Stephanie Silvera, the recruitment director I had most of my conversations with, was the person I called, palms sweating, totally not relaxed, to tell them I was pregnant. She was probably the eighth person on the planet to know. While I had been wracked with anxiety in NYC and worrying about when to call or what to say, she didn’t miss a beat. She was so on board with it and so excited for me that it cemented 72andSunny for me and also made me cry (which, in all honesty, is not something I enjoy...).
Then I got a call from Matt Murphy, their ECD and a partner of the company, saying that my being pregnant didn’t change why they wanted me here.
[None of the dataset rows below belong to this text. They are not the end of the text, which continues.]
-- pv_equiv track=rewrite | github.com/LeMalk/katas | Closest To Zero/closest_to_zero.py | closest_to_zero_word
-- ===== SOURCE A (Python) =====
-- def closest_to_zero_word(words):
--     target = "zero"
--     target_set = set(target)
--
--     def is_close(word):
--         return set(word) == target_set
--
--     def similarity(word):
--         return sum(1 for a, b in zip(word, target) if a == b)
--
--     closest_word = None
--     for word in words:
--         if is_close(word):
--             if (closest_word is None or
--                 len(word) < len(closest_word) or
--                 (len(word) == len(closest_word) and similarity(word) > similarity(closest_word))):
--                 closest_word = word
--     return closest_word
-- ===== SOURCE B (Python) =====
-- def closest_to_zero_word(words):
--     target = "zero"
--     candidates = [w for w in words if set(w) == set(target)]
--     if not candidates:
--         return None
--
--     def key(w):
--         return (len(w), -sum(1 for a, b in zip(w, target) if a == b))
--
--     return sorted(candidates, key=key)[0]
-- ===== Notes on version B (the rewrite author's own statement) =====
-- stated objective: simpler
-- what changed: Replaced the running-best single scan with filter-candidates then stable-sort by the key (len, -similarity) and take the first element; sort stability reproduces A's first-wins tie-breaking.
import Mathlib
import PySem

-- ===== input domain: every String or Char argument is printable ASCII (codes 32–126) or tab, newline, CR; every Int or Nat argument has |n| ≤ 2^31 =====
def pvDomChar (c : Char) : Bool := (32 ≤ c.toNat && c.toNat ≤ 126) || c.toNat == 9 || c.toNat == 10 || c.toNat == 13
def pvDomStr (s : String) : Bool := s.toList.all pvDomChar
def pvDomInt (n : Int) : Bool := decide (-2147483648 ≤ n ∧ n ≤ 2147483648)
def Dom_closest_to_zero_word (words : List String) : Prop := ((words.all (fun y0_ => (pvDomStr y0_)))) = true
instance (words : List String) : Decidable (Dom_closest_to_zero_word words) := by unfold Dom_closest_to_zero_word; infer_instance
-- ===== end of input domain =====

-- B replaces A's running-best single scan by filter-then-stable-sort-then-head (simpler decomposition; same return value).

-- ===== PORT A =====
def pvIsCloseA (word : String) : Bool :=
  PySem.Set.equal (PySem.Set.ofList word.toList) (PySem.Set.ofList "zero".toList)

def pvSimilarityA (word : String) : Int :=
  (List.zip word.toList "zero".toList).foldl (fun s p => if p.1 = p.2 then s + 1 else s) 0

def closest_to_zero_word (words : List String) : Option String :=
  words.foldl
    (fun closest word =>
      if pvIsCloseA word then
        match closest with
        | none => some word
        | some b =>
            if PySem.Str.len word < PySem.Str.len b ∨
               (PySem.Str.len word = PySem.Str.len b ∧ pvSimilarityA word > pvSimilarityA b) then
              some word
            else some b
      else closest)
    none

-- ===== PORT B =====
def pvIsCloseB (w : String) : Bool :=
  PySem.Set.equal (PySem.Set.ofList w.toList) (PySem.Set.ofList "zero".toList)

def pvSimB (w : String) : Int :=
  (List.zip w.toList "zero".toList).foldl (fun s p => if p.1 = p.2 then s + 1 else s) 0

def closest_to_zero_word_alt (words : List String) : Option String :=
  let candidates := words.filter (fun w => pvIsCloseB w)
  (PySem.List.sorted2 candidates (fun w => PySem.Str.len w) (fun w => -pvSimB w)).head?

-- ===== PRECONDITION & SPEC =====
def Spec_closest_to_zero_word (words : List String) (out : Option String) : Prop := out = closest_to_zero_word_alt words
instance (words : List String) (out : Option String) : Decidable (Spec_closest_to_zero_word words out) := by unfold Spec_closest_to_zero_word; infer_instance

-- ===== CLAIM (what is proved, stated in full; the proofs are below) =====
def Claim_equal_closest_to_zero_word : Prop := ∀ (words : List String), Dom_closest_to_zero_word words → Spec_closest_to_zero_word words (closest_to_zero_word words)

-- ===== LEMMAS AND PROOFS =====

-- head of an insertion: the new element wins iff `before x (old head)`.
theorem head?_insertBy {α : Type} (before : α → α → Bool) (x : α) (acc : List α) :
    (PySem.List.insertBy before x acc).head? =
      match acc.head? with
      | none => some x
      | some y => if before x y then some x else some y := by
  cases acc with
  | nil => rfl
  | cons y ys => simp [PySem.List.insertBy]; split <;> simp

-- head of the insertion-sort fold = running-best fold with the same `before`.
theorem head?_foldl_insertBy {α : Type} (before : α → α → Bool) (l : List α) (acc : List α) :
    (l.foldl (fun acc x => PySem.List.insertBy before x acc) acc).head? =
      l.foldl
        (fun best x =>
          match best with
          | none => some x
          | some b => if before x b then some x else some b)
        acc.head? := by
  induction l generalizing acc with
  | nil => rfl
  | cons x xs ih =>
      simp only [List.foldl_cons, ih, head?_insertBy]

theorem closest_to_zero_word_spec : Claim_equal_closest_to_zero_word := by
  unfold Claim_equal_closest_to_zero_word
  intro words _
  unfold Spec_closest_to_zero_word closest_to_zero_word closest_to_zero_word_alt
  simp only [PySem.List.sorted2, head?_foldl_insertBy, List.head?_nil]
  rw [← PySem.List.foldl_if_eq_foldl_filter (fun w => pvIsCloseB w)]
  have hsim : pvSimilarityA = pvSimB := rfl
  have hclose : pvIsCloseA = pvIsCloseB := rfl
  rw [hsim, hclose]
  congr 1
  funext best w
  cases best with
  | none => simp
  | some b =>
      simp only [PySem.Str.len_eq, gt_iff_lt, Bool.false_eq_true, if_false,
        Bool.or_eq_true, Bool.and_eq_true, Bool.not_eq_true', decide_eq_true_eq,
        decide_eq_false_iff_not, not_lt, neg_lt_neg_iff]
      split_ifs <;> first | rfl | omega
-- pv_equiv track=rewrite | github.com/heenach12/learning | max_difference_increasing_elements.py | max_difference_increasing_elements
-- ===== SOURCE A (Python) =====
-- def max_difference_increasing_elements(arr):
--     arr.append(0)
--     res = -1
--     st = []
--     for i in arr:
--         if st and i <= st[-1]:
--             if len(st) > 1:
--                 res =  max(st[-1]-st[0], res)
--             while st and i <= st[-1]:
--                 st.pop()
--         st.append(i)
--     return res
-- ===== SOURCE B (Python) =====
-- def max_difference_increasing_elements(arr):
--     # Stack-free: the stack's top is always the previous element and its
--     # bottom is the running minimum, so track two scalars instead.
--     arr.append(0)
--     res = -1
--     min_so_far = arr[0]
--     prev = arr[0]
--     for cur in arr[1:]:
--         if cur <= prev and min_so_far < prev:
--             res = max(res, prev - min_so_far)
--         min_so_far = min(min_so_far, cur)
--         prev = cur
--     return res
-- ===== Notes on version B (the rewrite author's own statement) =====
-- stated objective: simpler
-- what changed: Replaces A's monotonic stack and inner pop-loop with two scalars (running minimum and previous element), since the stack's top is always the previous element and its bottom the running minimum; the mutation arr.append(0) is preserved.
import Mathlib
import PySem

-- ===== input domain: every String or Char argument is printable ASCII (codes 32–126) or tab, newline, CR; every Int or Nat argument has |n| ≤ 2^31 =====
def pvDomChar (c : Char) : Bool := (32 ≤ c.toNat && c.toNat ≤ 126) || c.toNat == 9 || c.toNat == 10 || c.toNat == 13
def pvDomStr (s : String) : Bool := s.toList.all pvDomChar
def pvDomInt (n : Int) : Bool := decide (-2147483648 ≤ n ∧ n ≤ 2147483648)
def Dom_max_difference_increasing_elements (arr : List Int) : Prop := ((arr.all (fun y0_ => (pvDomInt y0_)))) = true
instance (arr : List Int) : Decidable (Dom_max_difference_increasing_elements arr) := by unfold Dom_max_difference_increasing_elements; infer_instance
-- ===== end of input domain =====

-- B drops A's monotonic stack for two scalars (running min, previous element): simpler, same O(n).
-- Both A and B mutate their argument (arr.append(0)); the equivalence proved is about the return value.

-- ===== PORT A =====
-- stack `st` is kept head-first: head = st[-1] (top), getLast? = st[0] (bottom);
-- `while st and i <= st[-1]: st.pop()` is exactly dropWhile (i ≤ ·) on the head-first list.
def pvStepA (s : Int × List Int) (i : Int) : Int × List Int :=
  match s with
  | (res, st) =>
    match st with
    | [] => (res, [i])
    | t :: _ =>
      if i ≤ t then
        let res' := if st.length > 1 then max (t - st.getLast?.getD 0) res else res
        (res', i :: st.dropWhile (fun x => decide (i ≤ x)))
      else (res, i :: st)

def max_difference_increasing_elements (arr : List Int) : Int :=
  ((arr ++ [0]).foldl pvStepA (-1, [])).1

-- ===== PORT B =====
-- state = (res, min_so_far, prev)
def pvStepB (s : Int × Int × Int) (cur : Int) : Int × Int × Int :=
  match s with
  | (res, m, prev) =>
    let res' := if cur ≤ prev ∧ m < prev then max res (prev - m) else res
    (res', min m cur, cur)

def max_difference_increasing_elements_alt (arr : List Int) : Int :=
  match arr ++ [0] with
  | [] => -1  -- unreachable: arr ++ [0] is nonempty
  | a0 :: rest => (rest.foldl pvStepB (-1, a0, a0)).1

-- ===== PRECONDITION & SPEC =====
def Spec_max_difference_increasing_elements (arr : List Int) (out : Int) : Prop := out = max_difference_increasing_elements_alt arr
instance (arr : List Int) (out : Int) : Decidable (Spec_max_difference_increasing_elements arr out) := by unfold Spec_max_difference_increasing_elements; infer_instance

-- ===== CLAIM (what is proved, stated in full; the proofs are below) =====
def Claim_equal_max_difference_increasing_elements : Prop := ∀ (arr : List Int), Dom_max_difference_increasing_elements arr → Spec_max_difference_increasing_elements arr (max_difference_increasing_elements arr)

-- ===== LEMMAS AND PROOFS =====

-- Invariant tying A's state (res, st) to B's state (res, m, prev):
-- same res, head st = prev, bottom (getLast) st = m, st strictly decreasing head-first.
def pvInv (sa : Int × List Int) (sb : Int × Int × Int) : Prop :=
  sa.1 = sb.1 ∧ sa.2.head? = some sb.2.2 ∧ sa.2.getLast? = some sb.2.1 ∧
  List.Pairwise (· > ·) sa.2

theorem pv_getLast?_dropWhile (p : Int → Bool) (l : List Int)
    (h : l.dropWhile p ≠ []) : (l.dropWhile p).getLast? = l.getLast? := by
  induction l with
  | nil => simp at h
  | cons a l ih =>
    by_cases hp : p a
    · rw [List.dropWhile_cons_of_pos hp] at h ⊢
      rw [ih h]
      rcases l with _ | ⟨b, l⟩
      · simp [List.dropWhile] at h
      · simp [List.getLast?_cons_cons]
    · rw [List.dropWhile_cons_of_neg hp]

theorem pv_head?_dropWhile (p : Int → Bool) (l : List Int) (x : Int)
    (h : (l.dropWhile p).head? = some x) : ¬ p x := by
  induction l with
  | nil => simp [List.dropWhile] at h
  | cons a l ih =>
    by_cases hp : p a
    · rw [List.dropWhile_cons_of_pos hp] at h; exact ih h
    · rw [List.dropWhile_cons_of_neg hp] at h; simp at h; subst h; simp [hp]

-- every element of a strictly decreasing list is ≤ its head
theorem pv_le_head (l : List Int) (hch : List.Pairwise (· > ·) l) (t x : Int)
    (hh : l.head? = some t) (hx : x ∈ l) : x ≤ t := by
  rcases l with _ | ⟨a, l⟩
  · simp at hx
  · simp at hh; subst hh
    rcases List.mem_cons.1 hx with rfl | hx
    · omega
    · have := (List.pairwise_cons.1 hch).1 x hx; omega

theorem pv_step (sa : Int × List Int) (sb : Int × Int × Int) (i : Int)
    (h : pvInv sa sb) : pvInv (pvStepA sa i) (pvStepB sb i) := by
  obtain ⟨ra, st⟩ := sa
  obtain ⟨rb, m, p⟩ := sb
  obtain ⟨hres, hhead, hlast, hchain⟩ := h
  simp only at hres hhead hlast hchain
  subst hres
  rcases st with _ | ⟨t, rest⟩
  · simp at hhead
  · simp only [List.head?_cons, Option.some.injEq] at hhead
    subst hhead
    -- m = bottom, m ≤ t (head)
    have hml : m ≤ t := pv_le_head _ hchain _ _ rfl (List.mem_of_getLast? hlast)
    by_cases hip : i ≤ t
    · -- descent: A records (maybe) and pops
      have hresq : (if (t :: rest).length > 1 then max (t - (t :: rest).getLast?.getD 0) ra else ra)
          = (if i ≤ t ∧ m < t then max ra (t - m) else ra) := by
        rcases rest with _ | ⟨b, rest⟩
        · simp at hlast
          simp [hlast]
        · have hlast2 : (b :: rest).getLast? = some m := by
            rw [← List.getLast?_cons_cons (a := t)]; exact hlast
          have hmr : m ∈ b :: rest := List.mem_of_getLast? hlast2
          have hmt : m < t := by
            have := (List.pairwise_cons.1 hchain).1 m hmr; omega
          simp [hlast2, hip, hmt, max_comm]
      have hA : pvStepA (ra, t :: rest) i
          = ((if (t :: rest).length > 1 then max (t - (t :: rest).getLast?.getD 0) ra else ra),
             i :: (t :: rest).dropWhile (fun x => decide (i ≤ x))) := by
        simp [pvStepA, hip]
      have hB : pvStepB (ra, m, t) i
          = ((if i ≤ t ∧ m < t then max ra (t - m) else ra), min m i, i) := rfl
      rw [hA, hB]
      set d := (t :: rest).dropWhile (fun x => decide (i ≤ x)) with hd
      refine ⟨hresq, rfl, ?_, ?_⟩
      · -- getLast? of new stack = min m i
        rcases hdn : d with _ | ⟨h1, d1⟩
        · -- everything popped: i ≤ all, so i ≤ m
          have hall := List.dropWhile_eq_nil_iff.1 (hd ▸ hdn)
          have him : i ≤ m := by
            have := hall m (List.mem_of_getLast? hlast)
            simpa using this
          simp [min_eq_right him]
        · have hdnn : d ≠ [] := by simp [hdn]
          have hlast' : d.getLast? = some m := by
            rw [hd, pv_getLast?_dropWhile _ _ (hd ▸ hdnn)]; exact hlast
          have hh1 : h1 < i := by
            have := pv_head?_dropWhile _ (t :: rest) h1 (by rw [← hd, hdn]; rfl)
            simpa using this
          have hdch : List.Pairwise (· > ·) d :=
            List.Pairwise.sublist (hd ▸ List.dropWhile_sublist _) hchain
          have hmd : m ≤ h1 :=
            pv_le_head d hdch h1 m (by rw [hdn]; rfl) (List.mem_of_getLast? hlast')
          have hmin : min m i = m := min_eq_left (by omega)
          simp only [hmin, ← hlast', hdn, List.getLast?_cons_cons]
      · -- chain of i :: d
        have hdch : List.Pairwise (· > ·) d :=
          List.Pairwise.sublist (hd ▸ List.dropWhile_sublist _) hchain
        refine List.pairwise_cons.2 ⟨?_, hdch⟩
        intro x hx
        rcases hdn : d with _ | ⟨h1, d1⟩
        · rw [hdn] at hx; simp at hx
        · have hh1 : h1 < i := by
            have := pv_head?_dropWhile _ (t :: rest) h1 (by rw [← hd, hdn]; rfl)
            simpa using this
          have := pv_le_head d hdch h1 x (by rw [hdn]; rfl) (hdn ▸ hx)
          omega
    · -- ascent: just push
      have hip2 : ¬ (i ≤ t ∧ m < t) := fun h => hip h.1
      have hA : pvStepA (ra, t :: rest) i = (ra, i :: t :: rest) := by
        simp [pvStepA, hip]
      have hB : pvStepB (ra, m, t) i = (ra, min m i, i) := by
        simp [pvStepB, hip2]
      rw [hA, hB]
      refine ⟨rfl, rfl, ?_, ?_⟩
      · have hmin : min m i = m := min_eq_left (by omega)
        simp only [hmin, List.getLast?_cons_cons]
        exact hlast
      · refine List.pairwise_cons.2 ⟨?_, hchain⟩
        intro x hx
        have := pv_le_head _ hchain t x rfl hx
        omega

theorem pv_fold (l : List Int) (sa : Int × List Int) (sb : Int × Int × Int)
    (h : pvInv sa sb) : (l.foldl pvStepA sa).1 = (l.foldl pvStepB sb).1 := by
  induction l generalizing sa sb with
  | nil => exact h.1
  | cons a l ih => exact ih _ _ (pv_step sa sb a h)

-- ===== VERDICT (by name: the statement is the Claim_ definition above) =====
theorem max_difference_increasing_elements_spec : Claim_equal_max_difference_increasing_elements := by
  intro arr _
  unfold Spec_max_difference_increasing_elements
  unfold max_difference_increasing_elements max_difference_increasing_elements_alt
  rcases harr : arr ++ [0] with _ | ⟨a0, rest⟩
  · simp at harr
  · rw [List.foldl_cons]
    have hstep : pvStepA (-1, []) a0 = (-1, [a0]) := rfl
    rw [hstep]
    exact pv_fold rest _ _ ⟨rfl, rfl, rfl, by simp⟩
-- pv_equiv track=rewrite | github.com/Ryustiel/Studies-Archive | Premier-Programme-Console/main.py | findTDT
-- ===== SOURCE A (Python) =====
-- def findTDT(objet, chr2Find, Interface=False):
--
--   objet = str(objet)
--   chr2Find = str(chr2Find)
--
--   language = False
--   chrCount = 0
--
--   if(Interface == False):
--     emplacement = "\033[1;31m"
--     pluriel = "\033[1;37m au niveau du rang "
--   else:
--     emplacement = ""
--     pluriel = " au niveau du rang "
--
--   #analyse le mot
--   for x1 in range(len(objet)):
--     if(language == False):
--       if(objet[x1] == chr2Find):
--         chrCount = chrCount + 1
--         emplacement = emplacement + str(x1 + 1)
--         language = True
--
--     else:
--       if(objet[x1] == chr2Find):
--         chrCount = chrCount + 1
--
--         emplacement = emplacement + ", " + str(x1 + 1)
--
--         if(Interface == False):
--           if(pluriel != "\033[1;37m au niveau des rangs "):
--             pluriel = "\033[1;37m au niveau des rangs "
--         else:
--           if(pluriel != " au niveau des rangs "):
--             pluriel = " au niveau des rangs "
--
--   #affichage
--   if(Interface == False):
--     if(chrCount == 0):
--       if(len(chr2Find) == 1):
--         return "\n\033[1;37my'a rien..."
--       else:
--         return "\n\033[1;31mJ'ai dit UNE SEULE lettre --'"
--
--     else:
--       return "\n\033[1;37mY'a \033[1;32m" + str(chrCount) + "\033[1;37m fois la lettre \033[1;34m" + str(chr2Find) + str(pluriel) + str(emplacement) + "\033[1;37m dans \033[1;33m" + str(objet)
--   else:
--     if(chrCount == 0):
--       if(len(chr2Find) == 1):
--         return "\ny'a rien..."
--       else:
--         return "\nJ'ai dit UNE SEULE lettre --'"
--
--     else:
--       return "\nY'a " + str(chrCount) + " fois la lettre " + str(chr2Find) + str(pluriel) + str(emplacement) + " dans " + str(objet)
-- ===== SOURCE B (Python) =====
-- def findTDT(objet, chr2Find, Interface=False):
--     objet = str(objet)
--     chr2Find = str(chr2Find)
--     # collect match positions by jumping match-to-match with str.find
--     # (a character of objet can only equal chr2Find when chr2Find has length 1)
--     parts = []
--     if len(chr2Find) == 1:
--         i = objet.find(chr2Find)
--         while i != -1:
--             parts.append(str(i + 1))
--             i = objet.find(chr2Find, i + 1)
--     n = len(parts)
--     if n == 0:
--         if len(chr2Find) == 1:
--             return "\ny'a rien..." if Interface else "\n\033[1;37my'a rien..."
--         return "\nJ'ai dit UNE SEULE lettre --'" if Interface else "\n\033[1;31mJ'ai dit UNE SEULE lettre --'"
--     joined = ", ".join(parts)
--     rang = " au niveau des rangs " if n > 1 else " au niveau du rang "
--     if Interface:
--         return "\nY'a " + str(n) + " fois la lettre " + chr2Find + rang + joined + " dans " + objet
--     return ("\n\033[1;37mY'a \033[1;32m" + str(n) + "\033[1;37m fois la lettre \033[1;34m" + chr2Find
--             + "\033[1;37m" + rang + "\033[1;31m" + joined + "\033[1;37m dans \033[1;33m" + objet)
-- ===== Notes on version B (the rewrite author's own statement) =====
-- stated objective: faster
-- what changed: B replaces A's per-character loop with mutable emplacement/pluriel/language state by a match-to-match jump using repeated str.find (correct because a character of objet can equal chr2Find only when it has length 1), then derives count, plural wording and the ', '-joined list from the collected parts in one presentation step.
import Mathlib
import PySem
The pregnancy was something we’d work around, but in the grand scheme of things, this was an amazing thing for me and my family and that was the most important thing to remember.
I figured it would get down to brass tacks with the maternity policy and I also figured that if they weren’t really serious, this was where they could make it tough for me and create an out for themselves. Then they sent through their maternity policy. It allows primary caregivers to take six months paid leave with flexible working before and after you go on leave -- and kicks in, in full, once you’ve been an employee here for 30 days. I didn’t need to get my elbows out. I didn’t need to fight to have something written in for me that would make me the exception.
To me, that was one of the most exciting and refreshing pieces of Talent/HR protocol I have ever seen. As a woman who is a manager and a mother who thought for a long time about having my first child before I had her, I firmly believe that the lack of maternity pay and the one-year employment before eligibility contingency that most companies employ, is one of the things that stifles women most who want to be both leaders and mothers.
If you have to be at a company for a year before you get to have your baby in order to be eligible for benefits, you’re basically shackled to that company from the moment you start thinking about conception. The fact that wasn’t how 72andSunny viewed things at all was a complete revelation to me and for the first time in a long time, I felt like THIS is how corporate America could help change the working environment for mothers and keep more of us in the workforce.
I do also realize that 72andSunny is a pioneer in this space and I do recognize that these benefits are exceptional in the current market. But they should NOT be. These are benefits that we can all push for -- in leadership, but also beyond. It’s what we need to do. I also hope that by talking about what normal should be and socializing this information, we can help make this sort of story much less the exception and much more the rule. Because, quite frankly, I can still do my job perfectly well while growing a child. And so can any other woman out there.